How you went from noob to hacker? - xstartup
You either picked up programming in a) school or b) solving your problem. Probably, the first code you wrote took you a lot of time but at the end, it was not the cleanest code but just worked. How did you finally go from this stage to hacker stage where you wrote clean code and submitted it to GitHub without fear. How did you learn, ability to compose functions in the specific arrangement which makes code easy to understand just not for you but any person who is looking at your code?
======
dazhbog
Not a hacker but definitely came a long way. Boils down to one thing for me:

\- Raw motivation. Be like a pig in the mud, "really" enjoy doing it. While
everyone else considers it work.

If strong motivation is there then logistically you might also need things
like:

\- Persistence over the long run. This shit takes years. Choose the hard way
if it can teach you more. Read the source. Practise ruthlessly.

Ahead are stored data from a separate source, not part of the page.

-- pv_equiv track=rewrite | github.com/IDIAS-Tufts/IDIAS | final.py | seperate_num
-- ===== SOURCE A (Python) =====
-- def seperate_num(inStr):
--     num_start = 0
--     num_end = 0
--
--     for i in range(len(inStr)):
--         if inStr[i] == "#":
--             num_start = i + 1
--
--         if inStr[i] == ":":
--             num_end = i
--             break
--
--     try:
--         num = int(inStr[num_start:num_end])
--     except ValueError:
--         return False, None, None
--
--     return True, num, inStr[num_end+2: len(inStr)]
-- ===== SOURCE B (Python) =====
-- def seperate_num(inStr):
--     # single-pass state machine over a consuming iterator: accumulate the
--     # candidate number's characters in a buffer (cleared at each '#'); at the
--     # first ':' parse the buffer, skip one character, and drain the iterator
--     # into the tail -- no indices and no slicing anywhere.
--     buf = []
--     it = iter(inStr)
--     for c in it:
--         if c == ':':
--             try:
--                 num = int(''.join(buf))
--             except ValueError:
--                 return False, None, None
--             next(it, None)
--             return True, num, ''.join(it)
--         if c == '#':
--             buf.clear()
--         else:
--             buf.append(c)
--     return False, None, None
-- ===== Notes on version B (the rewrite author's own statement) =====
-- stated objective: simpler
-- what changed: Replaces A's index-tracking scan plus post-hoc slicing (record the last hash and first colon positions, then slice twice) with a one-pass consuming-iterator state machine that accumulates the number's characters in a buffer cleared at each hash mark and drains the remaining iterator into the tail, so no indices or slices are used at all.
import Mathlib
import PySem

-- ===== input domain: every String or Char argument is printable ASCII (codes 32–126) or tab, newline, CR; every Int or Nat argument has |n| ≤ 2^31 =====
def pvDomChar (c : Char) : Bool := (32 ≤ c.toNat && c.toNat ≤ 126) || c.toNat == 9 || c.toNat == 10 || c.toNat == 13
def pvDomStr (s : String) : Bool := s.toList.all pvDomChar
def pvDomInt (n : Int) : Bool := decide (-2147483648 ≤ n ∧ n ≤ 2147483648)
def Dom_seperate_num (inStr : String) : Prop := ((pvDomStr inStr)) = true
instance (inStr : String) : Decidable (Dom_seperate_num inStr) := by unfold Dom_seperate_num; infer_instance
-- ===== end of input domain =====

-- B replaces A's index-tracking scan + slicing with a one-pass consuming-iterator
-- state machine that accumulates the number's characters in a buffer (cleared at
-- each hash mark) and drains the iterator into the tail; objective: simpler.

-- ===== PORT A =====
-- the index loop of A: tracks num_start / num_end, breaks at the first ':'
def loopA : List Char → Nat → Nat → Nat → Nat × Nat
  | [], _, ns, ne => (ns, ne)
  | c :: rest, i, ns, ne =>
    let ns' := if c = '#' then i + 1 else ns
    if c = ':' then (ns', i) else loopA rest (i + 1) ns' ne

def seperate_num (inStr : String) : Bool × Option Int × Option String :=
  let cs := inStr.toList
  let r := loopA cs 0 0 0
  match PySem.Int.ofChars? (PySem.List.slice cs (some (r.1 : Int)) (some (r.2 : Int))) with
  | none => (false, none, none)
  | some num =>
    (true, some num,
      some (String.ofList (PySem.List.slice cs (some ((r.2 : Int) + 2)) (some (cs.length : Int)))))

-- ===== PORT B =====
-- B's iterator loop: buf is the characters accumulated since the last '#';
-- at the first ':' it yields (buf, rest of the iterator after skipping one char)
def loopB : List Char → List Char → Option (List Char × List Char)
  | [], _ => none
  | c :: rest, buf =>
    if c = ':' then some (buf, rest.drop 1)
    else loopB rest (if c = '#' then [] else buf ++ [c])

def seperate_num_alt (inStr : String) : Bool × Option Int × Option String :=
  match loopB inStr.toList [] with
  | none => (false, none, none)
  | some (buf, tl) =>
    match PySem.Int.ofChars? buf with
    | none => (false, none, none)
    | some num => (true, some num, some (String.ofList tl))

-- ===== PRECONDITION & SPEC =====
def Spec_seperate_num (inStr : String) (out : Bool × Option Int × Option String) : Prop := out = seperate_num_alt inStr
instance (inStr : String) (out : Bool × Option Int × Option String) : Decidable (Spec_seperate_num inStr out) := by unfold Spec_seperate_num; infer_instance

-- ===== CLAIM (what is proved, stated in full; the proofs are below) =====
def Claim_equal_seperate_num : Prop := ∀ (inStr : String), Dom_seperate_num inStr → Spec_seperate_num inStr (seperate_num inStr)

-- ===== LEMMAS AND PROOFS =====

-- proof-only decomposition tools: split at the first ':', part after the last '#'
def partColon : List Char → Option (List Char × List Char)
  | [] => none
  | c :: rest =>
    if c = ':' then some ([], rest)
    else match partColon rest with
      | none => none
      | some (h, t) => some (c :: h, t)

def alhGo : List Char → List Char → List Char
  | [], acc => acc.reverse
  | c :: rest, acc => if c = '#' then alhGo rest [] else alhGo rest (c :: acc)

def afterLastHash (cs : List Char) : List Char := alhGo cs []

theorem alhGo_of_not_mem (l : List Char) : ∀ acc, '#' ∉ l → alhGo l acc = acc.reverse ++ l := by
  induction l with
  | nil => simp [alhGo]
  | cons c rest ih =>
    intro acc h
    have hc : c ≠ '#' := by simp at h; tauto
    have hr : '#' ∉ rest := by simp at h; tauto
    simp [alhGo, hc, ih _ hr]

theorem alhGo_of_mem (l : List Char) : ∀ acc, '#' ∈ l → alhGo l acc = alhGo l [] := by
  induction l with
  | nil => simp
  | cons c rest ih =>
    intro acc h
    by_cases hc : c = '#'
    · simp [alhGo, hc]
    · have hr : '#' ∈ rest := by simp at h; tauto
      simp [alhGo, hc, ih _ hr]

theorem afterLastHash_cons_of_mem (c : Char) (rest : List Char) (h : '#' ∈ rest) :
    afterLastHash (c :: rest) = afterLastHash rest := by
  by_cases hc : c = '#'
  · simp [afterLastHash, alhGo, hc]
  · simp [afterLastHash, alhGo, hc, alhGo_of_mem rest [c] h]

-- decomposition: if '#' occurs, the string is pre ++ '#' :: afterLastHash
theorem afterLastHash_split (h : List Char) (hm : '#' ∈ h) :
    ∃ pre, h = pre ++ '#' :: afterLastHash h := by
  induction h with
  | nil => simp at hm
  | cons c rest ih =>
    by_cases hr : '#' ∈ rest
    · obtain ⟨pre, hpre⟩ := ih hr
      exact ⟨c :: pre, by rw [afterLastHash_cons_of_mem c rest hr]; simp [← hpre]⟩
    · have hc : c = '#' := by simp [hr] at hm; tauto
      refine ⟨[], ?_⟩
      simp [hc, afterLastHash, alhGo, alhGo_of_not_mem rest [] hr]

-- partColon decomposes the string at the first ':'
theorem partColon_some (cs h t : List Char) (hp : partColon cs = some (h, t)) :
    cs = h ++ ':' :: t := by
  induction cs generalizing h t with
  | nil => simp [partColon] at hp
  | cons c rest ih =>
    by_cases hc : c = ':'
    · simp only [partColon] at hp
      rw [if_pos hc] at hp
      cases Option.some.inj hp
      simp [hc]
    · simp only [partColon] at hp
      rw [if_neg hc] at hp
      match hrec : partColon rest with
      | none => rw [hrec] at hp; simp at hp
      | some (h', t') =>
        rw [hrec] at hp
        have hp' : (c :: h', t') = (h, t) := Option.some.inj hp
        cases hp'
        rw [ih _ _ hrec]
        simp

-- B's loop in terms of the decomposition: the buffer at the colon is alhGo of the head
theorem loopB_spec (cs : List Char) : ∀ buf,
    loopB cs buf = match partColon cs with
      | none => none
      | some (h, t) => some (alhGo h buf.reverse, t.drop 1) := by
  induction cs with
  | nil => intro buf; simp [loopB, partColon]
  | cons c rest ih =>
    intro buf
    by_cases hc : c = ':'
    · simp [loopB, partColon, hc, alhGo]
    · simp only [loopB, partColon]
      rw [if_neg hc, if_neg hc, ih]
      match hrec : partColon rest with
      | none => simp
      | some (h', t') =>
        simp only
        by_cases hch : c = '#'
        · simp [hch, alhGo]
        · simp [hch, alhGo]

-- A's loop when there is no ':' : num_end stays 0
theorem loopA_no_colon (cs : List Char) : ∀ i ns, partColon cs = none →
    (loopA cs i ns 0).2 = 0 := by
  induction cs with
  | nil => intro i ns _; simp [loopA]
  | cons c rest ih =>
    intro i ns hp
    by_cases hc : c = ':'
    · simp only [partColon] at hp
      rw [if_pos hc] at hp
      simp at hp
    · simp only [partColon] at hp
      rw [if_neg hc] at hp
      match hrec : partColon rest with
      | none => simp [loopA, hc, ih _ _ hrec]
      | some (h', t') => rw [hrec] at hp; simp at hp

-- A's loop when ':' occurs: num_end = offset of the first ':', num_start after the last '#'
theorem loopA_colon (cs : List Char) : ∀ i ns h t, partColon cs = some (h, t) →
    loopA cs i ns 0 =
      (if '#' ∈ h then i + (h.length - (afterLastHash h).length) else ns, i + h.length) := by
  induction cs with
  | nil => intro i ns h t hp; simp [partColon] at hp
  | cons c rest ih =>
    intro i ns h t hp
    by_cases hc : c = ':'
    · simp only [partColon] at hp
      rw [if_pos hc] at hp
      cases Option.some.inj hp
      have hne : c ≠ '#' := by rw [hc]; decide
      simp [loopA, hc]
    · simp only [partColon] at hp
      rw [if_neg hc] at hp
      match hrec : partColon rest with
      | none => rw [hrec] at hp; simp at hp
      | some (h', t') =>
        rw [hrec] at hp
        have hp' : (c :: h', t') = (h, t) := Option.some.inj hp
        cases hp'
        simp only [loopA]
        rw [if_neg hc]
        by_cases hch : c = '#'
        · rw [if_pos hch, ih (i+1) (i+1) _ _ hrec]
          by_cases hm : '#' ∈ h'
          · obtain ⟨pre, hpre⟩ := afterLastHash_split h' hm
            have hlen : h'.length = pre.length + 1 + (afterLastHash h').length := by
              have := congrArg List.length hpre
              simp at this
              omega
            have hm2 : '#' ∈ c :: h' := by simp [hch]
            have hcons := afterLastHash_cons_of_mem c h' hm
            simp [hm, hm2, hcons]
            constructor
            · omega
            · omega
          · have hm2 : '#' ∈ c :: h' := by simp [hch]
            have hnone : afterLastHash (c :: h') = h' := by
              rw [hch]
              simp [afterLastHash, alhGo, alhGo_of_not_mem h' [] hm]
            simp [hm, hm2, hnone]
            omega
        · rw [if_neg hch, ih (i+1) ns _ _ hrec]
          have hmem : ('#' ∈ c :: h') ↔ ('#' ∈ h') := by
            simp
            intro hcc
            exact absurd hcc.symm hch
          by_cases hm : '#' ∈ h'
          · obtain ⟨pre, hpre⟩ := afterLastHash_split h' hm
            have hlen : h'.length = pre.length + 1 + (afterLastHash h').length := by
              have := congrArg List.length hpre
              simp at this
              omega
            have hcons := afterLastHash_cons_of_mem c h' hm
            simp [hm, hmem.mpr hm, hcons]
            constructor
            · omega
            · omega
          · have hm2 : '#' ∉ c :: h' := fun hx => hm (hmem.mp hx)
            simp [hm, hm2]
            omega

-- ===== VERDICT (by name: the statement is the Claim_ definition above) =====
theorem seperate_num_spec : Claim_equal_seperate_num := by
  unfold Claim_equal_seperate_num Spec_seperate_num
  intro inStr _
  unfold seperate_num seperate_num_alt
  rw [loopB_spec inStr.toList []]
  match hp : partColon inStr.toList with
  | none =>
    have h2 := loopA_no_colon inStr.toList 0 0 hp
    have hsl : PySem.List.slice inStr.toList (some ((loopA inStr.toList 0 0 0).1 : Int))
        (some ((loopA inStr.toList 0 0 0).2 : Int)) = [] := by
      rw [h2]
      rw [PySem.List.slice_toNat _ (by positivity) (by norm_num)]
      simp
    simp only [hsl]
    rfl
  | some (h, t) =>
    have hcs := partColon_some inStr.toList h t hp
    have hl := loopA_colon inStr.toList 0 0 h t hp
    simp only [hl]
    -- the number slice equals afterLastHash h
    have hnum : PySem.List.slice inStr.toList
        (some (((if '#' ∈ h then 0 + (h.length - (afterLastHash h).length) else 0) : Nat) : Int))
        (some ((0 + h.length : Nat) : Int)) = afterLastHash h := by
      by_cases hm : '#' ∈ h
      · obtain ⟨pre, hpre⟩ := afterLastHash_split h hm
        have hlen : h.length = pre.length + 1 + (afterLastHash h).length := by
          have := congrArg List.length hpre
          simp at this
          omega
        rw [if_pos hm, PySem.List.slice_toNat _ (by positivity) (by positivity)]
        simp only [Int.toNat_natCast]
        rw [hcs]
        rw [show (0 + (h.length - (afterLastHash h).length)) = (pre ++ ['#']).length by
          simp; omega]
        rw [show 0 + h.length - (pre ++ ['#']).length = (afterLastHash h).length by
          simp; omega]
        rw [show h ++ ':' :: t = (pre ++ ['#']) ++ (afterLastHash h ++ ':' :: t) by
          conv_lhs => rw [hpre]
          simp]
        rw [List.drop_left, List.take_left]
      · have hno : afterLastHash h = h := by
          simp [afterLastHash, alhGo_of_not_mem h [] hm]
        rw [if_neg hm, PySem.List.slice_toNat _ (by norm_num) (by positivity)]
        simp only [Int.toNat_natCast]
        rw [hcs, hno]
        simp
    rw [hnum]
    have hbuf : alhGo h List.nil.reverse = afterLastHash h := rfl
    rw [hbuf]
    cases hq : PySem.Int.ofChars? (afterLastHash h) with
    | none => rfl
    | some num =>
      have htail : PySem.List.slice inStr.toList (some (((0 + h.length : Nat) : Int) + 2))
          (some (inStr.toList.length : Int)) = t.drop 1 := by
        rw [show (((0 + h.length : Nat) : Int) + 2) = ((h.length + 2 : Nat) : Int) by
            push_cast; ring,
          PySem.List.slice_toNat _ (by positivity) (by positivity)]
        simp only [Int.toNat_natCast]
        rw [hcs]
        rw [show h ++ ':' :: t = (h ++ [':']) ++ t by simp,
          show h.length + 2 = (h ++ [':']).length + 1 by simp]
        rw [List.drop_length_add_append]
        apply List.take_of_length_le
        simp
        omega
      rw [htail]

\- Optimize your rate of learning. Understand your weaknesses and use that to
become faster. Be methodical.

\- Optimize your work and life environment. Your goal should be to be in the
zone, focused and productive. Things that can help: excersise, minimize
distractions, stable/no relationships, have basic needs sorted, etc.

\- There are many many disciplines that you should explore and work in..
algorithms, code optimization/perf, architectures, security, etc. etc. At
work, university and online, there are people that can teach you things and
guide you. Try and find these key individuals.

Just a few points from the top of my head.